Although misconceptions of radically changing your appearance may have once been entwined with cosmetic medicine, founder of The Face Place Dr Catherine Stone says the future will focus on ageing beautifully. Stone says, “We’ve never really talked about anti-ageing – you’re fortunate to age. It’s always been about helping people age beautifully and looking they best they can.”

Prevention is key

The answer to resilient skin is prevention, say the experts, and one of the biggest shifts is a growing awareness of this. 
Dr Sarah Hart, cosmetic doctor and medicine expert at the Skin Institute, believes as a result we’re more motivated to take a hands-on approach to caring for our skin. “If you seek treatment when you first notice your skin ageing, then it can be addressed with gentler treatments, avoiding major procedures later on,” Hart explains. Dermatologist and director of Brisbane Skin Dr Shobhan Manoharan agrees, explaining that, to retain skin health, smaller treatments using energy-based devices and injectables can begin when the first signs of ageing appear.

And although Stone admits that it’s impossible to press pause on ageing completely, you can significantly slow it down. “If you start with baby doses, you can prevent some of the ageing process. Hyaluronic dermal fillers have been shown to strengthen the skin, you can strengthen the ligaments. We’re able to build up collagen supplies before you 
go through the process of using them all, so as you get older you’ve got more of it available. It’s ageing in a beautiful and authentic way.”

Natural beauty

Celebrities may have thrown cosmetic procedures into the spotlight but despite pop culture’s influence on the beauty world, Manoharan says these Hollywood-inspired trends are nothing new. “We’ve had the Monroes, the Twiggys, Zsa Zsa Gabor, all the historical beauty icons – 
that will never change and will always be followed by some people,” he explains. “It’s just instantaneous now, thanks to social media. If a celebrity has a vampire facial, it’s deemed newsworthy, and our phones ring off the hook.”
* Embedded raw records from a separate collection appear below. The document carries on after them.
-- ===== VERDICT (by name: the statement is the Claim_ definition above) =====
theorem remove_and_count_spec : Claim_equal_remove_and_count := by
  intro s sub points _
  unfold Spec_remove_and_count
  show remove_and_count s sub points = remove_and_count_alt s sub points
  unfold remove_and_count remove_and_count_alt
  match hsub : sub.toList with
  | [a, b] =>
    -- A's fold equals the combined reversed fold
    have hhom := List.foldl_hom (f := fun p : List Char × Int => (p.1.reverse, p.2))
      (g₁ := pvStepC a b points)
      (g₂ := fun (acc : List Char × Int) char =>
        let stack := acc.1 ++ [char]
        if 2 ≤ stack.length ∧ String.ofList (stack.drop (stack.length - 2)) = sub then
          (stack.dropLast.dropLast, acc.2 + points)
        else (stack, acc.2))
      (l := s.toList) (init := ([], 0))
      (fun x y => by exact pvStep_hom a b sub points hsub x y)
    simp only [List.reverse_nil] at hhom
    rw [hhom]
    set P := s.toList.foldl (pvRed a b) [] with hP
    have hfst : (s.toList.foldl (pvStepC a b points) ([], 0)).1 = P :=
      pvFoldC_fst a b points s.toList [] 0
    have hsnd := pvFoldC_snd a b points s.toList [] 0
    have hpar := pvFoldl_parity a b s.toList []
    rw [← hP] at hsnd hpar
    have hloop : pvLoop a b s.toList = P.reverse := pvLoop_eq_nf a b s.toList
    refine Prod.ext ?_ ?_
    · show String.ofList (s.toList.foldl (pvStepC a b points) ([], 0)).1.reverse
        = String.ofList (pvLoop a b s.toList)
      rw [hfst, hloop]
    · show (s.toList.foldl (pvStepC a b points) ([], 0)).2
        = PySem.Int.floordiv ((s.toList.length : Int) - ((pvLoop a b s.toList).length : Int)) 2
          * points
      rw [hloop, List.length_reverse]
      -- d := |s| - |P| is even
      have hmod : (((s.toList.length : Int)) - (P.length : Int)) % 2 = 0 := by
        simp only [List.length_nil, Nat.zero_add] at hpar
        omega
      set d : Int := (s.toList.length : Int) - (P.length : Int) with hd
      have hdm : d = 2 * (d / 2) := by omega
      have h2 : 2 * (s.toList.foldl (pvStepC a b points) ([], 0)).2 = points * d := by
        rw [hsnd, hd]; simp only [List.length_nil]; push_cast; ring
      have h3 : 2 * (s.toList.foldl (pvStepC a b points) ([], 0)).2 = 2 * (d / 2 * points) := by
        rw [h2]
        calc points * d = points * (2 * (d / 2)) := by rw [← hdm]
        _ = 2 * (d / 2 * points) := by ring
      have hC := mul_left_cancel₀ (by norm_num : (2 : Int) ≠ 0) h3
      rw [PySem.Int.floordiv_eq_ediv_of_pos (by omega)]
      exact hC
  | [] =>
    rw [pvA_fold_id sub points (by rw [hsub]; simp) s.toList [] 0]
    simp
  | [a] =>
    rw [pvA_fold_id sub points (by rw [hsub]; simp) s.toList [] 0]
    simp
  | a :: b :: c :: t =>
    rw [pvA_fold_id sub points (by rw [hsub]; simp) s.toList [] 0]
    simp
Celebrities might continue to influence trends to some extent, however cosmetic practitioners agree that natural beauty is making a comeback. “With facial aesthetics we’re definitely reverting to a more natural look,” Manoharan says. “It’s all about volume replacement and redistribution, and 
we’re using more energy-based devices 
for lifting and tightening. We’re looking at ways to turn back the clock in a natural fashion so you don’t get an odd caricature of yourself,” he explains.

Hatangadi says that the desire for a more refreshed look has already arrived 
in New Zealand. “The trick is to look fantastic for your age. We are rejuvenating and enhancing existing structures – not changing or recreating.”

True contouring

Shifting stubborn fat has always been a challenge, but Manoharan is optimistic about a new fat-melting injectable, known as Belkyra or Kybella, that will launch in Australasia this year. “It reduces fat in the submental region under the chin, which is a concern area for lots of patients,” says Manoharan, who will be one of the first practitioners to use the game-changing injectable Down Under. “It’s very exciting for us. You need about three treatments and the improvements are something you keep, based on lifestyle and genetics,” he explains.

The injectable uses a synthetic version of deoxycholic acid, a naturally occurring molecule that assists with the breakdown of dietary fat. “If it lives up to its promises, it will be the beginning of a new era of facial rejuvenation,” says Hart, who’s been selected to treat the first patients in New Zealand, prior to its official release. When Belkyra launches it will be licensed to treat the submental region, but Manoharan says there’s potential for it to be used elsewhere. “Colleagues in America are trialling it in other places where it’s traditionally been very difficult to shift fat.”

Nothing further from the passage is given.